• _Instructions for the task_: How many lines of the listing below contain the word "pvPadLoopEq"? Reply with that number alone.

• _Provided material_:

=======

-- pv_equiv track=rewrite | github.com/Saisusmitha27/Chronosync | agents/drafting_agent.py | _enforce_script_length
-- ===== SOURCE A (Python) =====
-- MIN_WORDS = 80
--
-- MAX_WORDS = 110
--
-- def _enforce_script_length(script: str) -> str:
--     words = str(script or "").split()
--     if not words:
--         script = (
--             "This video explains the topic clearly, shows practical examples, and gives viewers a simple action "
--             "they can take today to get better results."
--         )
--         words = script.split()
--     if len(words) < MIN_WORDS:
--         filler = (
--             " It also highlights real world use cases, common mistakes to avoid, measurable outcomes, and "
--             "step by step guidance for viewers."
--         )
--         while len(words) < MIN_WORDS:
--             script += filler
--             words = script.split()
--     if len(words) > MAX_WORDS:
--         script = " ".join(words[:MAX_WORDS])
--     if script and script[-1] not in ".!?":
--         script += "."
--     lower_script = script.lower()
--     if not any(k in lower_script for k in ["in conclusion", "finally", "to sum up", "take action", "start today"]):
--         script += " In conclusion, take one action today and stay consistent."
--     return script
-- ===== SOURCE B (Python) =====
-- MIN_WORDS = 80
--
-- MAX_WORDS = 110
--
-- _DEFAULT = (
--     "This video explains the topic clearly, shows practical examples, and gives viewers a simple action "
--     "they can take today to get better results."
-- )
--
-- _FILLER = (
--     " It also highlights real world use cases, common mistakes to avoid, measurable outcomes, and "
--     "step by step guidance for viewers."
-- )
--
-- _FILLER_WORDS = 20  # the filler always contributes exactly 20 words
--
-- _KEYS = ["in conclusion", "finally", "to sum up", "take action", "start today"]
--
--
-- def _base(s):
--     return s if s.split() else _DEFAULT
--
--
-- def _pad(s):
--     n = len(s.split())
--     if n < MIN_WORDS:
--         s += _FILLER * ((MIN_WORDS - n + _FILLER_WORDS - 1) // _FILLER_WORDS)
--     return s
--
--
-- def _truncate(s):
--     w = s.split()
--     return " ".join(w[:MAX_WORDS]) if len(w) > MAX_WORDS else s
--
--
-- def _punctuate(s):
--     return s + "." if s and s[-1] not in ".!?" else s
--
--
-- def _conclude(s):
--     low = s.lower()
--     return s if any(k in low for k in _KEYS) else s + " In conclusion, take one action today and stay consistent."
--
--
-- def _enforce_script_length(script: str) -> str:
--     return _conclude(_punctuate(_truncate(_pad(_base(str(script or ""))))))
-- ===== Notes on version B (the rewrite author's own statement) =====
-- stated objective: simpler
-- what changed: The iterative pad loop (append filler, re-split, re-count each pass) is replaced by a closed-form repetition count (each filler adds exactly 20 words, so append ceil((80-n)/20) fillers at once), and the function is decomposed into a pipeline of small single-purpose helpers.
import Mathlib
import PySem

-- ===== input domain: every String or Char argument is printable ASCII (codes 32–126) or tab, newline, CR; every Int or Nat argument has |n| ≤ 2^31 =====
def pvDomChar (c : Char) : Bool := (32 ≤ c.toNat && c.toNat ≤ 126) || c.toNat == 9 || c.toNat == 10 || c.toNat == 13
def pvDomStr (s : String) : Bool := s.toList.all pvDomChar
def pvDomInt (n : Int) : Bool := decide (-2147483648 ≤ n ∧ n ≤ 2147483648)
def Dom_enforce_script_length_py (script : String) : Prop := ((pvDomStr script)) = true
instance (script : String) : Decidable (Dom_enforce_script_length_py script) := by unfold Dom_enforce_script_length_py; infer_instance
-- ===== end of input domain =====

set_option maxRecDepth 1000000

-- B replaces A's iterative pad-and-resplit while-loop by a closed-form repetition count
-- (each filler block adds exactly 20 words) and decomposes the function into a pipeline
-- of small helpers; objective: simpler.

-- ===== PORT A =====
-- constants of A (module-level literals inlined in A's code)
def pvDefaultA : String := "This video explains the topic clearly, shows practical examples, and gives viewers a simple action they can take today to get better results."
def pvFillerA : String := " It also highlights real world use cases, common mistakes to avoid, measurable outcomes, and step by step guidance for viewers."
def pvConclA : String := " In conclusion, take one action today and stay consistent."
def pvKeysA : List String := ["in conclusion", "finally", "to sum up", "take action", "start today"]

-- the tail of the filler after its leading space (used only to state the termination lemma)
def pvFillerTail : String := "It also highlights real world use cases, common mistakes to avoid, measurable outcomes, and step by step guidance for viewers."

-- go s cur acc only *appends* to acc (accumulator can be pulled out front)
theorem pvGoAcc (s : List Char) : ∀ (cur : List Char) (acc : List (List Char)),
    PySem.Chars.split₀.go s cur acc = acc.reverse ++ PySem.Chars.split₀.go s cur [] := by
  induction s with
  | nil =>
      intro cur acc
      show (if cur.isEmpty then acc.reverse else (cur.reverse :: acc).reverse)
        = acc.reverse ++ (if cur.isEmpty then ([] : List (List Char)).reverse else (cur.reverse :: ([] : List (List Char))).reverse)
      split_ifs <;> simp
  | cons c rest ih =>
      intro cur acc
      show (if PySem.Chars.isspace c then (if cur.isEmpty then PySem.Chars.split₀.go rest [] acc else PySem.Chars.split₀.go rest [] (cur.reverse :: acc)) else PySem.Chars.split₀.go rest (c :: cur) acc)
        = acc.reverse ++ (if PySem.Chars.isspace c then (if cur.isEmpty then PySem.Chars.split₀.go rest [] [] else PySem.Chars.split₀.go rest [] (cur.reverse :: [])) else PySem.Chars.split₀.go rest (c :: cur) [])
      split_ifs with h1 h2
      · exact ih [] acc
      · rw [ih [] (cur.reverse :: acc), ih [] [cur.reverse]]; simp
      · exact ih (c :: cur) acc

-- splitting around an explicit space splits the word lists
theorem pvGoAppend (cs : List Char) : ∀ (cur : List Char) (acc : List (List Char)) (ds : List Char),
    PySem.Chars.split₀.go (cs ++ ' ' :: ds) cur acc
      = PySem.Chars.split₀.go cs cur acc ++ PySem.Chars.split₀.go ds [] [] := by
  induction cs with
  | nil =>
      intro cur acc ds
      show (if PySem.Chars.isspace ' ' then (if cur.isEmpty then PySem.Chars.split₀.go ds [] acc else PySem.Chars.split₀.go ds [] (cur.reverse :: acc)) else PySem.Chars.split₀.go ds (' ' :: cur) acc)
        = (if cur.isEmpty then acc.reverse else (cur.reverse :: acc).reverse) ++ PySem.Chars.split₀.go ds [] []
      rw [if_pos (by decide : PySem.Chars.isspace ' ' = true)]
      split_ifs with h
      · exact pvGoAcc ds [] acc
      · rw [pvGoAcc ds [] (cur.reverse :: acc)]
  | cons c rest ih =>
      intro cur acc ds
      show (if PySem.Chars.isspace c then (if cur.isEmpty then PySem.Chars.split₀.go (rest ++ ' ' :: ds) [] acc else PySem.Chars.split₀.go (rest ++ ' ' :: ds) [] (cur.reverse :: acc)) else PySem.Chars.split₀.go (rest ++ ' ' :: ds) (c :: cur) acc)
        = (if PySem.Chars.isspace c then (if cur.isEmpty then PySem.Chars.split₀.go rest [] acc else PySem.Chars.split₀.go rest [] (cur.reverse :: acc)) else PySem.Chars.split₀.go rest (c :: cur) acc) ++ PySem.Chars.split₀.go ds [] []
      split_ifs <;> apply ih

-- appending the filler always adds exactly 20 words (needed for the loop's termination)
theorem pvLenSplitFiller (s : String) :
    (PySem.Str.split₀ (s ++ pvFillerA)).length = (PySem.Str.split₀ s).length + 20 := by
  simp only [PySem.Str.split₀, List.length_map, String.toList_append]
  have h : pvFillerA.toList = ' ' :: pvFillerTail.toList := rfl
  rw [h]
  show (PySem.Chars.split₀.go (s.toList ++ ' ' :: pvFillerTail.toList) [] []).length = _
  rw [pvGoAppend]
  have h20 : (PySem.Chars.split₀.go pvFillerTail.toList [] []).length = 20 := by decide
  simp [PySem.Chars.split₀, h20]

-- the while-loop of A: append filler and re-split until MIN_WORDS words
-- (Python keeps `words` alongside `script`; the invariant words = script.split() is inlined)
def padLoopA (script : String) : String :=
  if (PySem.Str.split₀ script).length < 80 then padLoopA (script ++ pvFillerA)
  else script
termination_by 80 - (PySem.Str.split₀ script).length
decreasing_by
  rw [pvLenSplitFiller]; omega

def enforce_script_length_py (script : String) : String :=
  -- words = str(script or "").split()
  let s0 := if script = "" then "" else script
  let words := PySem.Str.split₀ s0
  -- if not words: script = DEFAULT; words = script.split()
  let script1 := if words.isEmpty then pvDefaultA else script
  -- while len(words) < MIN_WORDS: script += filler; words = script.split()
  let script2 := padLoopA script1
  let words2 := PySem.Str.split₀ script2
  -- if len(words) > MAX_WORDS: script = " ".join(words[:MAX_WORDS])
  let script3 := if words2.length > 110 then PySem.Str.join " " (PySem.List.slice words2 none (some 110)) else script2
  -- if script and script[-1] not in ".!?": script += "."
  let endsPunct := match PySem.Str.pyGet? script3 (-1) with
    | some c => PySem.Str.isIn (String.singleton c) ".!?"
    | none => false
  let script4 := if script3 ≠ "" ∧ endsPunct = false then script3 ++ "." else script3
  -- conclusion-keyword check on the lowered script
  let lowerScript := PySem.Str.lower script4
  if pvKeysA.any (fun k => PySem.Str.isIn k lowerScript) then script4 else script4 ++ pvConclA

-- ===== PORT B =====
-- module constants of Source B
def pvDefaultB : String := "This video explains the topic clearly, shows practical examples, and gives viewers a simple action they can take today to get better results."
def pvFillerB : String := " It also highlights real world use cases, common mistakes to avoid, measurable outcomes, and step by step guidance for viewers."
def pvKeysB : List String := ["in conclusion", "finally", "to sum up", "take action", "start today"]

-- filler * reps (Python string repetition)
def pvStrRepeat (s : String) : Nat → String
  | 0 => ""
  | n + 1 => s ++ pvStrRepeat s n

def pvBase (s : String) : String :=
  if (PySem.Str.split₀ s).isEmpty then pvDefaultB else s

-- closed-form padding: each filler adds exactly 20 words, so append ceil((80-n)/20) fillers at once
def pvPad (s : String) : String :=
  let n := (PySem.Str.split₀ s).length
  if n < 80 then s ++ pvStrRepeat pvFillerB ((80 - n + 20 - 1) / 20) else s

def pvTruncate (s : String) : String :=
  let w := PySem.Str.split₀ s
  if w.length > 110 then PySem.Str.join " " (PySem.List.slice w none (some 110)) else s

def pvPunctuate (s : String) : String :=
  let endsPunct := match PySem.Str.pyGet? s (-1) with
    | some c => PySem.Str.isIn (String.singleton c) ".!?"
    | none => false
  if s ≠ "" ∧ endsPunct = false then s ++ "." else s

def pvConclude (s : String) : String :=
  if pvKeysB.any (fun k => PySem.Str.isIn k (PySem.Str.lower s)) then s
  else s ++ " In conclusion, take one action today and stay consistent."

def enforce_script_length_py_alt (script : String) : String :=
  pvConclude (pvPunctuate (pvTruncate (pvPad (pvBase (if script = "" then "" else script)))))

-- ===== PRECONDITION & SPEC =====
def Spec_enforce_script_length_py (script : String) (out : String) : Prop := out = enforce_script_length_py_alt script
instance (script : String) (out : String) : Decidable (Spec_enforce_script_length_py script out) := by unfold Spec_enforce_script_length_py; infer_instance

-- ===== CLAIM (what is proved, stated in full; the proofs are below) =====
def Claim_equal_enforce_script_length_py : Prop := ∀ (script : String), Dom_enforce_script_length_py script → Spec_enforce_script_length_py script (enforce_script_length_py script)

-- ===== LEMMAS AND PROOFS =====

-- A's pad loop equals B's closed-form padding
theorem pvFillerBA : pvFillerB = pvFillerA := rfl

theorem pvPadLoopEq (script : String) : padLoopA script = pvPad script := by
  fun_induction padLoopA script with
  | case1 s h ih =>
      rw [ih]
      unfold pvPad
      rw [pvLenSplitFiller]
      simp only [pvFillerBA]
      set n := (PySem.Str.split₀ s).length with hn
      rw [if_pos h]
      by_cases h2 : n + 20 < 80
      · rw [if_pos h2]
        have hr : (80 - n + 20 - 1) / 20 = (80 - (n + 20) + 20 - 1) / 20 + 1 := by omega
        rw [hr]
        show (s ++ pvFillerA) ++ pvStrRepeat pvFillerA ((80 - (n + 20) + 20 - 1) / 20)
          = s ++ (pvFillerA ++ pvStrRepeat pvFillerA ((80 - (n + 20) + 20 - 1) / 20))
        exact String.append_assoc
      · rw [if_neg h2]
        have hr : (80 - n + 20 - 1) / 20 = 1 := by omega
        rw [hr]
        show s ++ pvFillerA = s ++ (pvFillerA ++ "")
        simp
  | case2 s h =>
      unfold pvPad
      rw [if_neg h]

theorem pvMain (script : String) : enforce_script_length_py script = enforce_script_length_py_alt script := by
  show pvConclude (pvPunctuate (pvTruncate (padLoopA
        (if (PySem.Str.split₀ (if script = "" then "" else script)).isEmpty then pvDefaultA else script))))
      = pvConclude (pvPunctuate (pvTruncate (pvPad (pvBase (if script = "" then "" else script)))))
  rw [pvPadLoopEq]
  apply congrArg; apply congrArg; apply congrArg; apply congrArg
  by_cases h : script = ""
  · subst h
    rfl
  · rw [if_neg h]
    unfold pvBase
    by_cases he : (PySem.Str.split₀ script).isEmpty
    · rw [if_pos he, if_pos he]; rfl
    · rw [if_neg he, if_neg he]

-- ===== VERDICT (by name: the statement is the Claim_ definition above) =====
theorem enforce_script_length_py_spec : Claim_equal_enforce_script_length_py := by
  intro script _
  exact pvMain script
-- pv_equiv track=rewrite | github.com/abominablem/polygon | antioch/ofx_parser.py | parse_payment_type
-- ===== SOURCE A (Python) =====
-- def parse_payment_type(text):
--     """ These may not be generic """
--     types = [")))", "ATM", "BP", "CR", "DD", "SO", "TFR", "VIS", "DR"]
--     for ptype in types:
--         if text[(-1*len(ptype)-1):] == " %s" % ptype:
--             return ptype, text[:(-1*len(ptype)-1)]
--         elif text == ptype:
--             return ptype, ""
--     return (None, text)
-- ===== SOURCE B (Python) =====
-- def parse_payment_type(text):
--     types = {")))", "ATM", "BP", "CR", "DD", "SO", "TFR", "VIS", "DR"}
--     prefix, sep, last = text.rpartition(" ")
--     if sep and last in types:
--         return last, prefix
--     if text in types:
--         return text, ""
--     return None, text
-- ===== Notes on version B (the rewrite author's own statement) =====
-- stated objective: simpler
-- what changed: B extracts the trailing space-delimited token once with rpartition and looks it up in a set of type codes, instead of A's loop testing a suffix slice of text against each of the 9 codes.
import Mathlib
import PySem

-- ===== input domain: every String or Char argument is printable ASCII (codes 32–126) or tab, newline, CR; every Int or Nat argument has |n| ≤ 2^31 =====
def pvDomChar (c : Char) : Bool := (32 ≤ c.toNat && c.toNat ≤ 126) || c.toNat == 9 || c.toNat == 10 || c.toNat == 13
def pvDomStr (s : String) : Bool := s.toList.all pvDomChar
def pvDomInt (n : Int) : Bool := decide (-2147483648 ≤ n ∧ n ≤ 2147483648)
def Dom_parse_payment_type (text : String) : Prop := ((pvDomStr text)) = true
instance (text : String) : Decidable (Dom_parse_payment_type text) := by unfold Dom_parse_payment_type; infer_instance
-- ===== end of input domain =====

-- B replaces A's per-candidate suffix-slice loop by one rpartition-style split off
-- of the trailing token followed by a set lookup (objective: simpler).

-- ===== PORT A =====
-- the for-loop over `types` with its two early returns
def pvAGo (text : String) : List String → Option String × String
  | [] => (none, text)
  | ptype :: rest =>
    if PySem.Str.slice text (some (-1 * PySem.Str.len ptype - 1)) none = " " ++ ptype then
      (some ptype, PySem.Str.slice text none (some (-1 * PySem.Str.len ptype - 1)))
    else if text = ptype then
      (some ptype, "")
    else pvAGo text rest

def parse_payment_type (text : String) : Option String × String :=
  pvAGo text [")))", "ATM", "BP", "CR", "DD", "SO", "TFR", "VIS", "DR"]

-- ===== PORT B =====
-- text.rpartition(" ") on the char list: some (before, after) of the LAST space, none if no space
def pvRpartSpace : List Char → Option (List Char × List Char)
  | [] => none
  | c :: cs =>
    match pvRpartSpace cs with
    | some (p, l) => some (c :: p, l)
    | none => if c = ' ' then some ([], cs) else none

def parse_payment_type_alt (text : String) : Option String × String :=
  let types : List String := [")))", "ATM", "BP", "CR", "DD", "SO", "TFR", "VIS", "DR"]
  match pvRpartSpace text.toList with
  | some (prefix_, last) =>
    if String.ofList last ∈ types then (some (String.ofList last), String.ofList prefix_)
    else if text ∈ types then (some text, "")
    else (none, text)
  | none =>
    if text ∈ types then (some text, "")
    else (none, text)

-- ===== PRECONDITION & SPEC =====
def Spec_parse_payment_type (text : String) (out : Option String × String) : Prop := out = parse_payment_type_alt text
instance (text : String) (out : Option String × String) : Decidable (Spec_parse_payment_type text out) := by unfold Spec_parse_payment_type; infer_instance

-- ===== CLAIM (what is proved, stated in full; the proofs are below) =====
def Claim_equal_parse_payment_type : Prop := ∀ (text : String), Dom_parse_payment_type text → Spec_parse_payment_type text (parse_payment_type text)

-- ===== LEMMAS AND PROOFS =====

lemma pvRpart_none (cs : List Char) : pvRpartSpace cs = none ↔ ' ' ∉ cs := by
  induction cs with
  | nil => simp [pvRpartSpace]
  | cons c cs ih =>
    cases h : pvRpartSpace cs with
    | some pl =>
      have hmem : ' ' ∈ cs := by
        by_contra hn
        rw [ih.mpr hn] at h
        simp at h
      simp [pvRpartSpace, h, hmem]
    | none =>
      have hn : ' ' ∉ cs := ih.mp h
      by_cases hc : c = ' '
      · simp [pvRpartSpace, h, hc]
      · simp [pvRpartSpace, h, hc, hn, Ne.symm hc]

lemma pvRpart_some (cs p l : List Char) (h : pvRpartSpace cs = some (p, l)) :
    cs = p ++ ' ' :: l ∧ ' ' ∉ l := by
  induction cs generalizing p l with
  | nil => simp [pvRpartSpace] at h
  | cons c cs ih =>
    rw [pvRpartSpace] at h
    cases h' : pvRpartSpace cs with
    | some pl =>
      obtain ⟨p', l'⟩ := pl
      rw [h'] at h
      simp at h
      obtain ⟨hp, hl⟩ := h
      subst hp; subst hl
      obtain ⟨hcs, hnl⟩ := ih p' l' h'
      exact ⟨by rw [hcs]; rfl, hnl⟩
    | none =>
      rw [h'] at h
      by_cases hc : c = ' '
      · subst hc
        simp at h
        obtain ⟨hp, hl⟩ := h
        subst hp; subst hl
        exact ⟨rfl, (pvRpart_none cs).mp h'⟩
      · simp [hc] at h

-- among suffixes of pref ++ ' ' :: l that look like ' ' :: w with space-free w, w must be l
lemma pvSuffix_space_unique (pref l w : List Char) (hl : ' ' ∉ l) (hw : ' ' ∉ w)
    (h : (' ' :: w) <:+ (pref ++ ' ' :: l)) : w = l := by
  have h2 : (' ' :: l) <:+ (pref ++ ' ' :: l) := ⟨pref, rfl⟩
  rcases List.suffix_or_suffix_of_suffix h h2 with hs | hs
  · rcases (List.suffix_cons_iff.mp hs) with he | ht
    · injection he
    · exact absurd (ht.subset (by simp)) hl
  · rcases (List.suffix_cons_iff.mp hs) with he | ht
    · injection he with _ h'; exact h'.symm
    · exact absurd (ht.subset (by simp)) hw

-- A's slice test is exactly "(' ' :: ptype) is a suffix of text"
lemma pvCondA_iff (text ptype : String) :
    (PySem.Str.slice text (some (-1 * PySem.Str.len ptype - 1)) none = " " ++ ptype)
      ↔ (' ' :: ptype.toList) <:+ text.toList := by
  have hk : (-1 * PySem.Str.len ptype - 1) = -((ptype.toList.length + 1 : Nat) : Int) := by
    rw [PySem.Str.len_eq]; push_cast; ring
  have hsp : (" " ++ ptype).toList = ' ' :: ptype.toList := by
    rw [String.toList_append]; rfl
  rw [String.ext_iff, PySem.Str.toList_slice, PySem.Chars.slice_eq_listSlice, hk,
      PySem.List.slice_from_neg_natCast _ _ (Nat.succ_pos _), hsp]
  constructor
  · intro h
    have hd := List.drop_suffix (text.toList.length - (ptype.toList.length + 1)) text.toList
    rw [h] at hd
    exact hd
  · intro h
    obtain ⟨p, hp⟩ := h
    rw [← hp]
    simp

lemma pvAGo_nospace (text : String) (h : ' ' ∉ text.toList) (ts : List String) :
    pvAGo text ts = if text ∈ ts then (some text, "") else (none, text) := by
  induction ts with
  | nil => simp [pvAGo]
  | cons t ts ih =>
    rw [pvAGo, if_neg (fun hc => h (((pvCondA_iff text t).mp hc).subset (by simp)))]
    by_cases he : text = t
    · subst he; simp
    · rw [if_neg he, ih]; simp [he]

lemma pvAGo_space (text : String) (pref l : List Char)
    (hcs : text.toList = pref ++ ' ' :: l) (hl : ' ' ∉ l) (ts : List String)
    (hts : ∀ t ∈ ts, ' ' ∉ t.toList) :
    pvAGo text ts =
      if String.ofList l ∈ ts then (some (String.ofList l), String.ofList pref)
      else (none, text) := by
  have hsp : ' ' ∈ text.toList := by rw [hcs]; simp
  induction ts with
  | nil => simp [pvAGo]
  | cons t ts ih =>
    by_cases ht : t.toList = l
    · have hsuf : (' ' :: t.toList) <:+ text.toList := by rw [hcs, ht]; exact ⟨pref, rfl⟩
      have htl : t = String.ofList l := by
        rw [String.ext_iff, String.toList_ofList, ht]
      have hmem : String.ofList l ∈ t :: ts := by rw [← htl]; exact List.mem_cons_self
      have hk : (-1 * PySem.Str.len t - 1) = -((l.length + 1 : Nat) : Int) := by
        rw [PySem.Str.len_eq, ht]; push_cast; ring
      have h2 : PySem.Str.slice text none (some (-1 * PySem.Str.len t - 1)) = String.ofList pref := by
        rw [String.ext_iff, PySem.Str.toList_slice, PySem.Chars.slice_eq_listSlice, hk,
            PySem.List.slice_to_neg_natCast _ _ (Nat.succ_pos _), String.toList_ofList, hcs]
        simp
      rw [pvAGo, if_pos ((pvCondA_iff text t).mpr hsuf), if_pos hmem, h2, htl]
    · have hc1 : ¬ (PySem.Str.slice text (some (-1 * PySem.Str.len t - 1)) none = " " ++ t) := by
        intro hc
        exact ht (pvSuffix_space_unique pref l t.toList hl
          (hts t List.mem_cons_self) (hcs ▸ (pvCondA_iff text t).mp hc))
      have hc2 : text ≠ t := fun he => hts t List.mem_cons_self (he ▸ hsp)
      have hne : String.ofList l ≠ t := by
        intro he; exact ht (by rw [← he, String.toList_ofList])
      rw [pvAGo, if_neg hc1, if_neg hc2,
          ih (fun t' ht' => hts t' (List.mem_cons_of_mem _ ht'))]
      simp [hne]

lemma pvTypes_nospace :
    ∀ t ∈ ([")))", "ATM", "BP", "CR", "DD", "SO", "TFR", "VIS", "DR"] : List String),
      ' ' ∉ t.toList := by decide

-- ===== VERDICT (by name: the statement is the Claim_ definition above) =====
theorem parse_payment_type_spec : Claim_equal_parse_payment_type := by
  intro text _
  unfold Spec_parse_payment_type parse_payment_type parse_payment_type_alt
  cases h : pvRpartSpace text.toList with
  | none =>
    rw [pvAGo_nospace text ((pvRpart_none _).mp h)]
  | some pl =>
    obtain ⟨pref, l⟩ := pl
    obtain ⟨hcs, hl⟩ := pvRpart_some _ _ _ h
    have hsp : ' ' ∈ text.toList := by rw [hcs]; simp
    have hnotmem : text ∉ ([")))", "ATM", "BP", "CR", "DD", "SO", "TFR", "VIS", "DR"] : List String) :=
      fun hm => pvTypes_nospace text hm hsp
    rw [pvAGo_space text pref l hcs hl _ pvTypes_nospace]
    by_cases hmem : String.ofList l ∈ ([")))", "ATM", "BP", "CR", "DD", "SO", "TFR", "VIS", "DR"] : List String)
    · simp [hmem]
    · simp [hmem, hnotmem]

=======

• _Task answer_: 2